In the listing below, the lines starting with the line with "-- how one snoc'd" and going on through the line with "ki.2 else none" are to be reproduced exactly, and only those.

* [RECORDS FOR THIS EXERCISE]

::::::::

-- pv_equiv track=rewrite | github.com/badesrapankaj/Audit_Dashboard | utils_shared.py | sheet_key_match
-- ===== SOURCE A (Python) =====
-- from typing import Dict, List, Tuple, Optional
--
-- EXPECTED_SHEETS_AUDIT = {
--     "policy_norms": ["policy norms"],
--     "pd_fi_tvr_hca": ["pd fi tvr-hca", "pd fi tvr hca", "pd fi", "tvr-hca"],
--     "kyc_loan_kits": ["kyc and loan kit", "kyc & loan kit", "kyc loan kit"],
--     "prs_assessment": ["prs assessment", "pvr assessment"],
-- }
--
-- def sheet_key_match(sheet_names: List[str]) -> Dict[str, str]:
--     found: Dict[str, str] = {}
--     collapsed_map: Dict[str, str] = {}
--     for s in sheet_names:
--         key = s.lower().replace("&", "and").replace("-", " ").replace("_", " ").strip()
--         key = " ".join(key.split())
--         collapsed_map[key] = s
--     for key, variants in EXPECTED_SHEETS_AUDIT.items():
--         for v in variants:
--             for collapsed, original in collapsed_map.items():
--                 if v == collapsed:
--                     found[key] = original
--                     break
--             if key in found:
--                 break
--     return found
-- ===== SOURCE B (Python) =====
-- from typing import Dict, List
--
-- EXPECTED_SHEETS_AUDIT = {
--     "policy_norms": ["policy norms"],
--     "pd_fi_tvr_hca": ["pd fi tvr-hca", "pd fi tvr hca", "pd fi", "tvr-hca"],
--     "kyc_loan_kits": ["kyc and loan kit", "kyc & loan kit", "kyc loan kit"],
--     "prs_assessment": ["prs assessment", "pvr assessment"],
-- }
--
-- def sheet_key_match(sheet_names: List[str]) -> Dict[str, str]:
--     # index: variant string -> (expected key, rank of the variant within that key's list)
--     rank: Dict[str, tuple] = {}
--     for key, variants in EXPECTED_SHEETS_AUDIT.items():
--         for i, v in enumerate(variants):
--             rank[v] = (key, i)
--     collapsed_map: Dict[str, str] = {}
--     for s in sheet_names:
--         k = s.lower().replace("&", "and").replace("-", " ").replace("_", " ").strip()
--         collapsed_map[" ".join(k.split())] = s
--     # one pass over the collapsed names, keeping the lowest-rank hit per key
--     best: Dict[str, tuple] = {}
--     for collapsed, original in collapsed_map.items():
--         hit = rank.get(collapsed)
--         if hit is not None:
--             key, i = hit
--             if key not in best or i < best[key][0]:
--                 best[key] = (i, original)
--     return {key: best[key][1] for key in EXPECTED_SHEETS_AUDIT if key in best}
-- ===== Notes on version B (the rewrite author's own statement) =====
-- stated objective: alternative
-- what changed: Replaces A's per-key scan over variants with a nested scan of the collapsed map by a prebuilt variant->(key,rank) index and a single min-rank pass over the collapsed names.
import Mathlib
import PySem

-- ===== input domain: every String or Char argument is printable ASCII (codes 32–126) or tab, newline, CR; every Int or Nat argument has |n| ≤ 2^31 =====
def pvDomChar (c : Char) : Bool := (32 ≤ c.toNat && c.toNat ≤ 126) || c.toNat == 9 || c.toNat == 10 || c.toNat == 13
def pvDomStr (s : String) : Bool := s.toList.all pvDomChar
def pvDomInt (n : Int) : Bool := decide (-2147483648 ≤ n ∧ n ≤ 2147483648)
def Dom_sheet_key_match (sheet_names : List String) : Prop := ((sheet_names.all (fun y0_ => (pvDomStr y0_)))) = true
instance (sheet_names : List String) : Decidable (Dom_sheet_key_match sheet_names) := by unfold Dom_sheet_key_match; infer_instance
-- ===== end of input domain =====

-- B replaces A's per-key nested scans with a variant->(key,rank) index plus one min-rank pass over the collapsed names; same results, alternative structure (no speed claim).


-- ===== PORT A =====
-- module-level constant shared by both Pythons
def EXPECTED_SHEETS_AUDIT : PySem.Dict String (List String) :=
  PySem.Dict.ofList
    [("policy_norms", ["policy norms"]),
     ("pd_fi_tvr_hca", ["pd fi tvr-hca", "pd fi tvr hca", "pd fi", "tvr-hca"]),
     ("kyc_loan_kits", ["kyc and loan kit", "kyc & loan kit", "kyc loan kit"]),
     ("prs_assessment", ["prs assessment", "pvr assessment"])]

-- the normalization line, identical in A and B
def pvNormKey (s : String) : String :=
  let key := PySem.Str.strip ((((PySem.Str.lower s).replace "&" "and").replace "-" " ").replace "_" " ")
  PySem.Str.join " " (PySem.Str.split₀ key)

-- inner loop: 'for collapsed, original in collapsed_map.items(): if v == collapsed: …; break'
def pvInnerScan (v : String) : List (String × String) → Option String
  | [] => none
  | (c, o) :: rest => if v == c then some o else pvInnerScan v rest

-- 'for v in variants: … ; if key in found: break'
def pvScanVariants (items : List (String × String)) (key : String) :
    PySem.Dict String String → List String → PySem.Dict String String
  | found, [] => found
  | found, v :: rest =>
    let found' := match pvInnerScan v items with
      | some o => found.insert key o
      | none => found
    if found'.contains key then found' else pvScanVariants items key found' rest

def sheet_key_match (sheet_names : List String) : List (String × String) :=
  let collapsed_map := sheet_names.foldl (fun d s => d.insert (pvNormKey s) s) PySem.Dict.empty
  let found := EXPECTED_SHEETS_AUDIT.items.foldl
      (fun found kv => pvScanVariants collapsed_map.items kv.1 found kv.2) PySem.Dict.empty
  found.items

-- ===== PORT B =====
-- rank[v] = (key, i) for each variant
def pvRank : PySem.Dict String (String × Int) :=
  EXPECTED_SHEETS_AUDIT.items.foldl
    (fun d kv => (PySem.List.enumerate kv.2).foldl (fun d iv => d.insert iv.2 (kv.1, iv.1)) d)
    PySem.Dict.empty

-- body of B's single pass over collapsed_map.items()
def pvStep (b : PySem.Dict String (Int × String)) (co : String × String) :
    PySem.Dict String (Int × String) :=
  match pvRank.get? co.1 with
  | some ki =>
    match b.get? ki.1 with
    | some jw => if ki.2 < jw.1 then b.insert ki.1 (ki.2, co.2) else b
    | none => b.insert ki.1 (ki.2, co.2)
  | none => b

def sheet_key_match_alt (sheet_names : List String) : List (String × String) :=
  let collapsed_map := sheet_names.foldl (fun d s => d.insert (pvNormKey s) s) PySem.Dict.empty
  let best := collapsed_map.items.foldl pvStep PySem.Dict.empty
  (EXPECTED_SHEETS_AUDIT.items.foldl
    (fun res kv => match best.get? kv.1 with
      | some iw => res.insert kv.1 iw.2
      | none => res) PySem.Dict.empty).items

-- ===== PRECONDITION & SPEC =====
def Spec_sheet_key_match (sheet_names : List String) (out : List (String × String)) : Prop := out = sheet_key_match_alt sheet_names
instance (sheet_names : List String) (out : List (String × String)) : Decidable (Spec_sheet_key_match sheet_names out) := by unfold Spec_sheet_key_match; infer_instance

-- ===== CLAIM (what is proved, stated in full; the proofs are below) =====
def Claim_equal_sheet_key_match : Prop := ∀ (sheet_names : List String), Dom_sheet_key_match sheet_names → Spec_sheet_key_match sheet_names (sheet_key_match sheet_names)

-- ===== LEMMAS AND PROOFS =====

-- A's search for one key, with the rank of the winning variant made explicit
def pvAFind (items : List (String × String)) : Int → List String → Option (Int × String)
  | _, [] => none
  | i, v :: rest =>
    match pvInnerScan v items with
    | some o => some (i, o)
    | none => pvAFind items (i + 1) rest

-- index of v in a variant list, counting from i
def pvIdxFrom (v : String) : Int → List String → Option Int
  | _, [] => none
  | i, u :: rest => if u == v then some i else pvIdxFrom v (i + 1) rest

-- how one snoc'd item updates a best-so-far entry
def pvUpd (old : Option (Int × String)) (r : Option Int) (val : String) : Option (Int × String) :=
  match r with
  | none => old
  | some i =>
    match old with
    | none => some (i, val)
    | some jw => if i < jw.1 then some (i, val) else old

-- rank restricted to one expected key
def pvRankFor (k v : String) : Option Int :=
  match pvRank.get? v with
  | some ki => if ki.1 = k then some ki.2 else none
  | none => none

theorem pvAFind_nil (i : Int) (vs : List String) : pvAFind [] i vs = none := by
  induction vs generalizing i with
  | nil => rfl
  | cons v rest ih => simp [pvAFind, pvInnerScan, ih]

theorem pvAFind_lb (items : List (String × String)) (i : Int) (vs : List String)
    (jw : Int × String) (h : pvAFind items i vs = some jw) : i ≤ jw.1 := by
  induction vs generalizing i with
  | nil => simp [pvAFind] at h
  | cons v rest ih =>
    simp only [pvAFind] at h
    cases hs : pvInnerScan v items with
    | some o => rw [hs] at h; cases h; rfl
    | none => rw [hs] at h; have := ih (i + 1) h; omega

theorem pvIdxFrom_lb (v : String) (i : Int) (vs : List String)
    (j : Int) (h : pvIdxFrom v i vs = some j) : i ≤ j := by
  induction vs generalizing i with
  | nil => simp [pvIdxFrom] at h
  | cons u rest ih =>
    simp only [pvIdxFrom] at h
    by_cases hu : u == v
    · rw [if_pos hu] at h; cases h; rfl
    · rw [if_neg hu] at h; have := ih (i + 1) h; omega

theorem pvInnerScan_snoc (v : String) (items : List (String × String)) (x : String × String) :
    pvInnerScan v (items ++ [x]) =
      match pvInnerScan v items with
      | some o => some o
      | none => if v == x.1 then some x.2 else none := by
  induction items with
  | nil => simp [pvInnerScan]
  | cons p rest ih =>
    obtain ⟨c, o⟩ := p
    by_cases h : v == c <;> simp [pvInnerScan, h, ih]

theorem pvAFind_snoc (items : List (String × String)) (x : String × String)
    (i : Int) (vs : List String) :
    pvAFind (items ++ [x]) i vs = pvUpd (pvAFind items i vs) (pvIdxFrom x.1 i vs) x.2 := by
  induction vs generalizing i with
  | nil => rfl
  | cons v rest ih =>
    simp only [pvAFind, pvIdxFrom, pvInnerScan_snoc]
    cases hs : pvInnerScan v items with
    | some o =>
      by_cases hv : (v == x.1) = true
      · simp [pvUpd, hv]
      · simp only [Bool.not_eq_true] at hv
        cases hr : pvIdxFrom x.1 (i + 1) rest with
        | none => simp [pvUpd, hv]
        | some j =>
          have hij : i + 1 ≤ j := pvIdxFrom_lb _ _ _ _ hr
          simp [pvUpd, hv, show ¬ j < i by omega]
    | none =>
      by_cases hv : (v == x.1) = true
      · cases hr : pvAFind items (i + 1) rest with
        | none => simp [pvUpd, hv]
        | some jw =>
          have hij : i + 1 ≤ jw.1 := pvAFind_lb _ _ _ _ hr
          simp [pvUpd, hv, show i < jw.1 by omega]
      · simp only [Bool.not_eq_true] at hv
        simpa [hv] using ih (i + 1)


def pvRankTable : List (String × (String × Int)) :=
  [("policy norms", ("policy_norms", 0)),
   ("pd fi tvr-hca", ("pd_fi_tvr_hca", 0)), ("pd fi tvr hca", ("pd_fi_tvr_hca", 1)),
   ("pd fi", ("pd_fi_tvr_hca", 2)), ("tvr-hca", ("pd_fi_tvr_hca", 3)),
   ("kyc and loan kit", ("kyc_loan_kits", 0)), ("kyc & loan kit", ("kyc_loan_kits", 1)),
   ("kyc loan kit", ("kyc_loan_kits", 2)),
   ("prs assessment", ("prs_assessment", 0)), ("pvr assessment", ("prs_assessment", 1))]

theorem rank_get (v : String) : pvRank.get? v =
    if "policy norms" = v then some ("policy_norms", (0:Int))
    else if "pd fi tvr-hca" = v then some ("pd_fi_tvr_hca", 0)
    else if "pd fi tvr hca" = v then some ("pd_fi_tvr_hca", 1)
    else if "pd fi" = v then some ("pd_fi_tvr_hca", 2)
    else if "tvr-hca" = v then some ("pd_fi_tvr_hca", 3)
    else if "kyc and loan kit" = v then some ("kyc_loan_kits", 0)
    else if "kyc & loan kit" = v then some ("kyc_loan_kits", 1)
    else if "kyc loan kit" = v then some ("kyc_loan_kits", 2)
    else if "prs assessment" = v then some ("prs_assessment", 0)
    else if "pvr assessment" = v then some ("prs_assessment", 1)
    else none := by
  rw [show pvRank = PySem.Dict.mk pvRankTable from by decide]
  simp [pvRankTable, PySem.Dict.get?_mk_cons,
    show (PySem.Dict.mk ([] : List (String × (String × Int)))).get? v = none from rfl]

theorem rankFor_k1 (v : String) :
    pvRankFor "policy_norms" v = pvIdxFrom v 0 ["policy norms"] := by
  unfold pvRankFor; rw [rank_get]; split_ifs <;> subst_vars <;> first | decide | simp_all [pvIdxFrom, beq_iff_eq]

theorem rankFor_k2 (v : String) :
    pvRankFor "pd_fi_tvr_hca" v = pvIdxFrom v 0 ["pd fi tvr-hca", "pd fi tvr hca", "pd fi", "tvr-hca"] := by
  unfold pvRankFor; rw [rank_get]; split_ifs <;> subst_vars <;> first | decide | simp_all [pvIdxFrom, beq_iff_eq]

theorem rankFor_k3 (v : String) :
    pvRankFor "kyc_loan_kits" v = pvIdxFrom v 0 ["kyc and loan kit", "kyc & loan kit", "kyc loan kit"] := by
  unfold pvRankFor; rw [rank_get]; split_ifs <;> subst_vars <;> first | decide | simp_all [pvIdxFrom, beq_iff_eq]

theorem rankFor_k4 (v : String) :
    pvRankFor "prs_assessment" v = pvIdxFrom v 0 ["prs assessment", "pvr assessment"] := by
  unfold pvRankFor; rw [rank_get]; split_ifs <;> subst_vars <;> first | decide | simp_all [pvIdxFrom, beq_iff_eq]

theorem step_get (b : PySem.Dict String (Int × String)) (x : String × String) (k : String) :
    (pvStep b x).get? k = pvUpd (b.get? k) (pvRankFor k x.1) x.2 := by
  unfold pvStep pvRankFor
  cases h : pvRank.get? x.1 with
  | none => simp [pvUpd]
  | some ki =>
    by_cases hk : ki.1 = k
    · subst hk
      cases hb : b.get? ki.1 with
      | none => simp [pvUpd, hb, PySem.Dict.get?_insert_self]
      | some jw =>
        by_cases hlt : ki.2 < jw.1
        · simp [pvUpd, hb, hlt, PySem.Dict.get?_insert_self]
        · simp [pvUpd, hb, hlt]
    · have hne : k ≠ ki.1 := fun h => hk h.symm
      cases hb : b.get? ki.1 with
      | none => simp [pvUpd, hb, hk, PySem.Dict.get?_insert_of_ne _ _ hne]
      | some jw =>
        by_cases hlt : ki.2 < jw.1 <;>
          simp [pvUpd, hb, hk, hlt, PySem.Dict.get?_insert_of_ne _ _ hne]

::::::::

* [EXERCISE OUTPUT]
-- how one snoc'd item updates a best-so-far entry
def pvUpd (old : Option (Int × String)) (r : Option Int) (val : String) : Option (Int × String) :=
  match r with
  | none => old
  | some i =>
    match old with
    | none => some (i, val)
    | some jw => if i < jw.1 then some (i, val) else old

-- rank restricted to one expected key
def pvRankFor (k v : String) : Option Int :=
  match pvRank.get? v with
  | some ki => if ki.1 = k then some ki.2 else none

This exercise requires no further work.